Description of the task
Find the word "helper" in the listing below. Copy every line that has it.

Material supplied
-- pv_equiv track=rewrite | github.com/Grass-ias/Python | ListFunction.py | IsEqSet2
-- ===== SOURCE A (Python) =====
-- def FirstElmt(L):
--     if IsEmpty(L):
--         return None
--     else:
--         return L[0]
--
-- def Tail(L):
--     if IsEmpty(L):
--         return []
--     else:
--         return L[1:]
--
-- def IsEqSet2(L1,L2):
--     if IsEmpty(L1) and IsEmpty(L2):
--         return True
--     else:
--         if FirstElmt(L1) != FirstElmt(L2):
--             return False
--         else:
--             return IsEqSet2(Tail(L1),Tail(L2))
--
-- def IsEmpty(L) :
--     return L == []
-- ===== SOURCE B (Python) =====
-- def IsEqSet2(L1, L2):
--     n = max(len(L1), len(L2))
--     for i in range(n):
--         a = L1[i] if i < len(L1) else None
--         b = L2[i] if i < len(L2) else None
--         if a != b:
--             return False
--     return True
-- ===== Notes on version B (the rewrite author's own statement) =====
-- stated objective: simpler
-- what changed: Replaced the helper-driven recursion (FirstElmt/Tail slicing) by a single iterative index loop up to max(len(L1),len(L2)) comparing None-padded elements.
import Mathlib
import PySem

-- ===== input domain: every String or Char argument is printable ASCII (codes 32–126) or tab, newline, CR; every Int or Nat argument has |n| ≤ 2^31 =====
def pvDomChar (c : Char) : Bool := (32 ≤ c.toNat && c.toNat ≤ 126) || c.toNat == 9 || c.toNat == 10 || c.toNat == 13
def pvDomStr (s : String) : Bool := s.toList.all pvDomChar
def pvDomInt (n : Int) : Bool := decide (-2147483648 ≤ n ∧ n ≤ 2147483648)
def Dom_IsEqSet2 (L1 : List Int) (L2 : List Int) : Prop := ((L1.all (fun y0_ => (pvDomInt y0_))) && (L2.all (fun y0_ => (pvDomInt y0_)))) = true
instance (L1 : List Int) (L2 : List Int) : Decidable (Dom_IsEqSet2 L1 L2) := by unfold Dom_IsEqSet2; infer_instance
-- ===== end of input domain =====

-- B replaces A's helper-driven recursion (FirstElmt/Tail slicing) by one iterative
-- index loop over range(max(len L1, len L2)) comparing None-padded elements.

-- ===== PORT A =====
def pvIsEmpty (L : List Int) : Bool := L = ([] : List Int)

def pvFirstElmt (L : List Int) : Option Int :=
  if pvIsEmpty L then none else L.head?

def pvTail (L : List Int) : List Int :=
  if pvIsEmpty L then [] else L.tail

def IsEqSet2 (L1 : List Int) (L2 : List Int) : Bool :=
  if pvIsEmpty L1 ∧ pvIsEmpty L2 then true
  else if pvFirstElmt L1 ≠ pvFirstElmt L2 then false
  else IsEqSet2 (pvTail L1) (pvTail L2)
termination_by L1.length + L2.length
decreasing_by
  simp only [pvIsEmpty, pvTail, decide_eq_true_eq] at *
  rcases L1 with _ | ⟨a, t1⟩ <;> rcases L2 with _ | ⟨b, t2⟩ <;> simp_all <;> omega

-- ===== PORT B =====
-- `L[i] if i < len(L) else None`
def pvPadGet (L : List Int) (i : Nat) : Option Int :=
  if h : i < L.length then some L[i] else none

-- the `for i in range(n): … return False` loop, early return on mismatch
def pvLoopB (L1 L2 : List Int) : List Nat → Bool
  | [] => true
  | i :: rest =>
      if pvPadGet L1 i ≠ pvPadGet L2 i then false
      else pvLoopB L1 L2 rest

def IsEqSet2_alt (L1 : List Int) (L2 : List Int) : Bool :=
  pvLoopB L1 L2 (List.range (max L1.length L2.length))

-- ===== PRECONDITION & SPEC =====
def Spec_IsEqSet2 (L1 : List Int) (L2 : List Int) (out : Bool) : Prop := out = IsEqSet2_alt L1 L2
instance (L1 : List Int) (L2 : List Int) (out : Bool) : Decidable (Spec_IsEqSet2 L1 L2 out) := by unfold Spec_IsEqSet2; infer_instance

-- ===== CLAIM (what is proved, stated in full; the proofs are below) =====
def Claim_equal_IsEqSet2 : Prop := ∀ (L1 : List Int) (L2 : List Int), Dom_IsEqSet2 L1 L2 → Spec_IsEqSet2 L1 L2 (IsEqSet2 L1 L2)

-- ===== LEMMAS AND PROOFS =====
theorem pvPadGet_eq (L : List Int) (i : Nat) : pvPadGet L i = L[i]? := by
  unfold pvPadGet
  split
  · exact (List.getElem?_eq_getElem ‹_›).symm
  · exact (List.getElem?_eq_none (by omega)).symm

-- the loop over any index list is an `all`
theorem pvLoopB_eq_all (L1 L2 : List Int) (l : List Nat) :
    pvLoopB L1 L2 l = l.all (fun i => L1[i]? == L2[i]?) := by
  induction l with
  | nil => rfl
  | cons i rest ih =>
      simp only [pvLoopB, pvPadGet_eq, List.all_cons, ih]
      by_cases h : L1[i]? = L2[i]? <;> simp [h]

-- B decides extensional equality of the two lists
theorem IsEqSet2_alt_eq (L1 L2 : List Int) : IsEqSet2_alt L1 L2 = decide (L1 = L2) := by
  rw [IsEqSet2_alt, pvLoopB_eq_all]
  by_cases h : L1 = L2
  · subst h; simp
  · simp only [h, decide_false]
    rw [Bool.eq_false_iff]
    intro hall
    rw [List.all_eq_true] at hall
    apply h
    apply List.ext_getElem?
    intro i
    by_cases hi : i < max L1.length L2.length
    · have := hall i (List.mem_range.mpr hi)
      simpa using this
    · have h1 : L1.length ≤ i := by omega
      have h2 : L2.length ≤ i := by omega
      simp [List.getElem?_eq_none h1, List.getElem?_eq_none h2]

-- A decides equality of the two lists
theorem IsEqSet2_eq (L1 L2 : List Int) : IsEqSet2 L1 L2 = decide (L1 = L2) := by
  induction L1, L2 using IsEqSet2.induct with
  | case1 L1 L2 h =>
      simp only [pvIsEmpty, decide_eq_true_eq] at h
      rw [IsEqSet2]
      simp [pvIsEmpty, h.1, h.2]
  | case2 L1 L2 h hne =>
      rw [IsEqSet2]
      simp only [pvIsEmpty, decide_eq_true_eq] at h
      simp only [if_pos hne]
      rcases L1 with _ | ⟨a, t1⟩ <;> rcases L2 with _ | ⟨b, t2⟩ <;>
        simp_all [pvFirstElmt, pvIsEmpty]
  | case3 L1 L2 h heq ih =>
      rw [IsEqSet2]
      simp only [if_neg h, if_neg heq, ih]
      rcases L1 with _ | ⟨a, t1⟩ <;> rcases L2 with _ | ⟨b, t2⟩ <;>
        simp_all [pvFirstElmt, pvTail, pvIsEmpty]

-- ===== VERDICT (by name: the statement is the Claim_ definition above) =====
theorem IsEqSet2_spec : Claim_equal_IsEqSet2 := by
  intro L1 L2 _
  unfold Spec_IsEqSet2
  rw [IsEqSet2_eq, IsEqSet2_alt_eq]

Response to the exercise
-- what changed: Replaced the helper-driven recursion (FirstElmt/Tail slicing) by a single iterative index loop up to max(len(L1),len(L2)) comparing None-padded elements.
-- B replaces A's helper-driven recursion (FirstElmt/Tail slicing) by one iterative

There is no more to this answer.